A. This is an unusual situation in that the patient appears to have developed cirrhosis despite antiviral therapy of hepatitis B and despite having undetectable HBV DNA levels for several years. If ALT levels had been elevated (ALT levels were not provided), I would consider evaluating the patient for other causes of liver disease such as autoimmune hepatitis, metabolic diseases (alpha-1-antitrypsin deficiency, hemochromatosis, Wilson disease), hepatitis C and biliary disease (eg, primary sclerosing cholangitis, PSC). I would also consider doing a liver biopsy to confirm the presence of cirrhosis as an ultrasound may not be reliable in this regard. A liver biopsy would also assist in assessing other causes of liver disease in this patient.
—Adrian M. Di Bisceglie, MD, FACP
Q: A baby that has been born of an HBV carrier (HBsAg positive, Anti-HBs negative, HBeAg negative, Anti-HBe positive), shows the following markers when she is 15 months old: HBsAg(-), Anti-HBs(-), Anti-HBc IgM(-), Anti-HBc(+), HBeAg(-) and Anti-HBeAg(-). That is, it is a case with isolated Anti-HBc. She has no other symptoms, except that ALT is 53. How can we interpret these results? May she be recovering from an acute HBV?

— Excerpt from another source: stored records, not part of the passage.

-- pv_equiv track=rewrite | github.com/red-hat-data-services/pipelines-components | .github/scripts/validate_wheel.py | validate_init_files
-- ===== SOURCE A (Python) =====
-- from typing import List, Tuple
--
-- def validate_init_files(file_list: List[str], package_type: str = "core") -> Tuple[List[str], List[str]]:
--     """Validate the presence of __init__.py files and category structure."""
--     messages = []
--     errors = []
--
--     init_files = [f for f in file_list if f.endswith('__init__.py')]
--     if not init_files:
--         errors.append("Error: No __init__.py files found")
--         return messages, errors
--
--     messages.append(f"✓ Found {len(init_files)} __init__.py files")
--
--     # Check for category-level __init__.py files
--     expected_categories = ['training', 'evaluation', 'data_processing', 'deployment']
--     for category in expected_categories:
--         if package_type == "third-party":
--             component_init = f"third_party/components/{category}/__init__.py"
--             pipeline_init = f"third_party/pipelines/{category}/__init__.py"
--         else:
--             component_init = f"kfp_components/components/{category}/__init__.py"
--             pipeline_init = f"kfp_components/pipelines/{category}/__init__.py"
--
--         found_component = any(component_init in f for f in init_files)
--         found_pipeline = any(pipeline_init in f for f in init_files)
--
--         if found_component or found_pipeline:
--             messages.append(f"  ✓ Found {category} category init files")
--
--     return messages, errors
-- ===== SOURCE B (Python) =====
-- from typing import List, Tuple
--
-- def validate_init_files(file_list: List[str], package_type: str = "core") -> Tuple[List[str], List[str]]:
--     """Validate the presence of __init__.py files and category structure.
--
--     Single pass over init_files builds a found-categories set; messages are
--     then emitted in the fixed expected_categories order.
--     """
--     init_files = [f for f in file_list if f.endswith('__init__.py')]
--     if not init_files:
--         return [], ["Error: No __init__.py files found"]
--
--     expected_categories = ['training', 'evaluation', 'data_processing', 'deployment']
--     prefix = "third_party" if package_type == "third-party" else "kfp_components"
--
--     found = set()
--     for f in init_files:
--         for cat in expected_categories:
--             if cat in found:
--                 continue
--             if (f"{prefix}/components/{cat}/__init__.py" in f
--                     or f"{prefix}/pipelines/{cat}/__init__.py" in f):
--                 found.add(cat)
--
--     messages = [f"✓ Found {len(init_files)} __init__.py files"]
--     for cat in expected_categories:
--         if cat in found:
--             messages.append(f"  ✓ Found {cat} category init files")
--     return messages, []
-- ===== Notes on version B (the rewrite author's own statement) =====
-- stated objective: alternative
-- what changed: B scans init_files once, collecting matching categories into a found-set, then emits the category messages in a separate ordered pass over expected_categories, with the prefix chosen once instead of per category inside the loop.
import Mathlib
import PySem

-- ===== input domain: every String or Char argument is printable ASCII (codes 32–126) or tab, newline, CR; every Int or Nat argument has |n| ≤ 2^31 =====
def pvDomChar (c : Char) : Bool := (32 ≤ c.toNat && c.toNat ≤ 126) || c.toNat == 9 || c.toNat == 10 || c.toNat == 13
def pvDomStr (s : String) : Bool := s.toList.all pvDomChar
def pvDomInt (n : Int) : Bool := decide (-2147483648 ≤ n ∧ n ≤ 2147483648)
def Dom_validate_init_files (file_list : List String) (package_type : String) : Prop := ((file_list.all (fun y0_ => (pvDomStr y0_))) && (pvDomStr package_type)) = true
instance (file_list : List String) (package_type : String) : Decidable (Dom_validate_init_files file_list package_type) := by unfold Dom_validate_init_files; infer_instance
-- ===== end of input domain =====

-- B does the same job as A by a different decomposition: one pass over init_files builds a
-- found-categories set, then a second ordered pass over expected_categories emits the messages.

-- ===== PORT A =====
def validate_init_files (file_list : List String) (package_type : String) : List String × List String :=
  let messages : List String := []
  let errors : List String := []
  let init_files := file_list.filter (fun f => PySem.Str.endswith f "__init__.py")
  if init_files = [] then
    (messages, errors ++ ["Error: No __init__.py files found"])
  else
    let messages := messages ++ ["✓ Found " ++ PySem.Int.toStr (init_files.length : Int) ++ " __init__.py files"]
    let expected_categories := ["training", "evaluation", "data_processing", "deployment"]
    let messages := expected_categories.foldl (fun msgs category =>
      let component_init :=
        if package_type = "third-party" then "third_party/components/" ++ category ++ "/__init__.py"
        else "kfp_components/components/" ++ category ++ "/__init__.py"
      let pipeline_init :=
        if package_type = "third-party" then "third_party/pipelines/" ++ category ++ "/__init__.py"
        else "kfp_components/pipelines/" ++ category ++ "/__init__.py"
      let found_component := init_files.any (fun f => PySem.Str.isIn component_init f)
      let found_pipeline := init_files.any (fun f => PySem.Str.isIn pipeline_init f)
      if found_component || found_pipeline then
        msgs ++ ["  ✓ Found " ++ category ++ " category init files"]
      else msgs) messages
    (messages, errors)

-- ===== PORT B =====
def validate_init_files_alt (file_list : List String) (package_type : String) : List String × List String :=
  let init_files := file_list.filter (fun f => PySem.Str.endswith f "__init__.py")
  if init_files = [] then
    ([], ["Error: No __init__.py files found"])
  else
    let expected_categories := ["training", "evaluation", "data_processing", "deployment"]
    let pre := if package_type = "third-party" then "third_party" else "kfp_components"
    let found : PySem.Set String := init_files.foldl (fun fnd f =>
      expected_categories.foldl (fun fnd cat =>
        if PySem.Set.contains fnd cat then fnd
        else if PySem.Str.isIn (pre ++ "/components/" ++ cat ++ "/__init__.py") f
               || PySem.Str.isIn (pre ++ "/pipelines/" ++ cat ++ "/__init__.py") f then
          PySem.Set.add fnd cat
        else fnd) fnd) PySem.Set.empty
    let messages := ["✓ Found " ++ PySem.Int.toStr (init_files.length : Int) ++ " __init__.py files"]
    let messages := expected_categories.foldl (fun msgs cat =>
      if PySem.Set.contains found cat then
        msgs ++ ["  ✓ Found " ++ cat ++ " category init files"]
      else msgs) messages
    (messages, [])

-- ===== PRECONDITION & SPEC =====
def Spec_validate_init_files (file_list : List String) (package_type : String) (out : List String × List String) : Prop := out = validate_init_files_alt file_list package_type
instance (file_list : List String) (package_type : String) (out : List String × List String) : Decidable (Spec_validate_init_files file_list package_type out) := by unfold Spec_validate_init_files; infer_instance

-- ===== CLAIM (what is proved, stated in full; the proofs are below) =====
def Claim_equal_validate_init_files : Prop := ∀ (file_list : List String) (package_type : String), Dom_validate_init_files file_list package_type → Spec_validate_init_files file_list package_type (validate_init_files file_list package_type)

-- ===== LEMMAS AND PROOFS =====

-- any distributes over ||
theorem pv_any_or {α : Type} (xs : List α) (p q : α → Bool) :
    xs.any (fun x => p x || q x) = (xs.any p || xs.any q) := by
  induction xs with
  | nil => rfl
  | cons a t ih =>
    simp only [List.any_cons, ih]
    cases p a <;> cases q a <;> simp

-- inner fold over categories for ONE file: membership afterwards
theorem pv_inner_mem (m : String → String → Bool) (cats : List String) (s : PySem.Set String)
    (cat : String) (f : String) :
    cat ∈ cats.foldl (fun fnd c =>
        if PySem.Set.contains fnd c then fnd
        else if m c f then PySem.Set.add fnd c else fnd) s
      ↔ cat ∈ s ∨ (cat ∈ cats ∧ m cat f = true) := by
  induction cats generalizing s with
  | nil => simp
  | cons c t ih =>
    simp only [List.foldl_cons]
    by_cases hc : PySem.Set.contains s c
    · rw [if_pos hc, ih]
      have hcm : c ∈ s := (PySem.Set.contains_iff s c).mp hc
      simp only [List.mem_cons]
      constructor
      · rintro (h | ⟨h1, h2⟩)
        · exact Or.inl h
        · exact Or.inr ⟨Or.inr h1, h2⟩
      · rintro (h | ⟨rfl | h1, h2⟩)
        · exact Or.inl h
        · exact Or.inl hcm
        · exact Or.inr ⟨h1, h2⟩
    · rw [if_neg hc]
      by_cases hm : m c f = true
      · rw [if_pos hm, ih]
        simp only [PySem.Set.mem_add, List.mem_cons]
        constructor
        · rintro ((h | rfl) | ⟨h1, h2⟩)
          · exact Or.inl h
          · exact Or.inr ⟨Or.inl rfl, hm⟩
          · exact Or.inr ⟨Or.inr h1, h2⟩
        · rintro (h | ⟨rfl | h1, h2⟩)
          · exact Or.inl (Or.inl h)
          · exact Or.inl (Or.inr rfl)
          · exact Or.inr ⟨h1, h2⟩
      · rw [if_neg hm, ih]
        simp only [List.mem_cons]
        constructor
        · rintro (h | ⟨h1, h2⟩)
          · exact Or.inl h
          · exact Or.inr ⟨Or.inr h1, h2⟩
        · rintro (h | ⟨rfl | h1, h2⟩)
          · exact Or.inl h
          · exact absurd h2 hm
          · exact Or.inr ⟨h1, h2⟩

-- outer fold over the files
theorem pv_outer_mem (m : String → String → Bool) (cats : List String) (files : List String)
    (s : PySem.Set String) (cat : String) :
    cat ∈ files.foldl (fun fnd f =>
        cats.foldl (fun fnd c =>
          if PySem.Set.contains fnd c then fnd
          else if m c f then PySem.Set.add fnd c else fnd) fnd) s
      ↔ cat ∈ s ∨ (cat ∈ cats ∧ ∃ f ∈ files, m cat f = true) := by
  induction files generalizing s with
  | nil => simp
  | cons f t ih =>
    simp only [List.foldl_cons, ih, pv_inner_mem, List.mem_cons]
    constructor
    · rintro ((h | ⟨h1, h2⟩) | ⟨h1, g, hg1, hg2⟩)
      · exact Or.inl h
      · exact Or.inr ⟨h1, f, Or.inl rfl, h2⟩
      · exact Or.inr ⟨h1, g, Or.inr hg1, hg2⟩
    · rintro (h | ⟨h1, g, (rfl | hg), hg2⟩)
      · exact Or.inl (Or.inl h)
      · exact Or.inl (Or.inr ⟨h1, hg2⟩)
      · exact Or.inr ⟨h1, g, hg, hg2⟩

-- literal-prefix concatenations of the two pattern heads
theorem pv_pre_tc : "third_party" ++ "/components/" = "third_party/components/" := by decide
theorem pv_pre_tp : "third_party" ++ "/pipelines/" = "third_party/pipelines/" := by decide
theorem pv_pre_kc : "kfp_components" ++ "/components/" = "kfp_components/components/" := by decide
theorem pv_pre_kp : "kfp_components" ++ "/pipelines/" = "kfp_components/pipelines/" := by decide

-- ===== VERDICT (by name: the statement is the Claim_ definition above) =====
theorem validate_init_files_spec : Claim_equal_validate_init_files := by
  intro file_list package_type _
  show _ = _
  unfold validate_init_files validate_init_files_alt
  set init_files := file_list.filter (fun f => PySem.Str.endswith f "__init__.py") with hif
  by_cases h0 : init_files = []
  · simp [h0]
  · simp only [h0, if_false, List.nil_append]
    congr 1
    refine PySem.List.foldl_congr_mem _ _ _ _ ?_
    intro acc cat hcat
    have key : ∀ (cc pp : String),
        ((init_files.any (fun f => PySem.Str.isIn (cc ++ cat ++ "/__init__.py") f) ||
          init_files.any (fun f => PySem.Str.isIn (pp ++ cat ++ "/__init__.py") f)) = true)
        ↔ ∃ f ∈ init_files,
            (PySem.Str.isIn (cc ++ cat ++ "/__init__.py") f ||
             PySem.Str.isIn (pp ++ cat ++ "/__init__.py") f) = true := by
      intro cc pp
      rw [← pv_any_or, List.any_eq_true]
    by_cases hp : package_type = "third-party"
    · subst hp
      simp only [reduceIte, pv_pre_tc, pv_pre_tp]
      have hkey :
          ((init_files.any fun f => PySem.Str.isIn ("third_party/components/" ++ cat ++ "/__init__.py") f) ||
           (init_files.any fun f => PySem.Str.isIn ("third_party/pipelines/" ++ cat ++ "/__init__.py") f))
          = PySem.Set.contains
              (init_files.foldl (fun fnd f =>
                (["training", "evaluation", "data_processing", "deployment"]).foldl (fun fnd c =>
                  if PySem.Set.contains fnd c then fnd
                  else if PySem.Str.isIn ("third_party/components/" ++ c ++ "/__init__.py") f
                        || PySem.Str.isIn ("third_party/pipelines/" ++ c ++ "/__init__.py") f then
                    PySem.Set.add fnd c
                  else fnd) fnd) PySem.Set.empty) cat := by
        rw [Bool.eq_iff_iff, key, PySem.Set.contains_iff, pv_outer_mem]
        simp only [PySem.Set.empty, List.not_mem_nil, false_or]
        exact ⟨fun h => ⟨hcat, h⟩, fun h => h.2⟩
      rw [hkey]
    · simp only [eq_false hp, reduceIte, pv_pre_kc, pv_pre_kp]
      have hkey :
          ((init_files.any fun f => PySem.Str.isIn ("kfp_components/components/" ++ cat ++ "/__init__.py") f) ||
           (init_files.any fun f => PySem.Str.isIn ("kfp_components/pipelines/" ++ cat ++ "/__init__.py") f))
          = PySem.Set.contains
              (init_files.foldl (fun fnd f =>
                (["training", "evaluation", "data_processing", "deployment"]).foldl (fun fnd c =>
                  if PySem.Set.contains fnd c then fnd
                  else if PySem.Str.isIn ("kfp_components/components/" ++ c ++ "/__init__.py") f
                        || PySem.Str.isIn ("kfp_components/pipelines/" ++ c ++ "/__init__.py") f then
                    PySem.Set.add fnd c
                  else fnd) fnd) PySem.Set.empty) cat := by
        rw [Bool.eq_iff_iff, key, PySem.Set.contains_iff, pv_outer_mem]
        simp only [PySem.Set.empty, List.not_mem_nil, false_or]
        exact ⟨fun h => ⟨hcat, h⟩, fun h => h.2⟩
      rw [hkey]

A: It is recommended that infants born to mothers with hepatitis B receive both hepatitis B immune globulin (HBIG) and the first of three doses of hepatitis B vaccine shortly after birth. This approach appears to protect most infants and only about 5% become infected with HBV, particularly if the mother is seropositive for HBeAg and has high serum levels of HBV DNA. It is further recommended that infants be tested for hepatitis B at 12 months of age. The usual test done at this time is HBsAg.
The case described is somewhat unusual for a few reasons. Firstly, the infant is seronegative for anti-HBs, which would be unusual particularly if she received HBIG and a full course of vaccine as recommended. It would also be unusual to order all of these tests as described. If the infant were recovering from acute HBV infection as was suggested by the reader, it is likely that IgM anti-HBc would still be detectable but it is negative in this infant. So there are only three possible explanations for the serological findings in this infant: 1) the child may have been infected with HBV and recovered without making anti-HBs, 2) the child may be chronically infected at a very low level with HBV, hence anti-HBs has not appeared or 3) this may be a false positive anti-HBc.
My approach to this case would be to: 1) repeat serological testing (in particular HBsAg, anti-HBs and anti-HBc with a sensitive test for HBV DNA to check for the presence of low level HBV infection and measurement of serum aminotransferases to check for disease activity, and 2) if HBsAg and anti-HBs remain negative, I would repeat the course of three doses of vaccination.
It may be that the answer only becomes clear with time, but at this stage I would not be too concerned about the child's condition.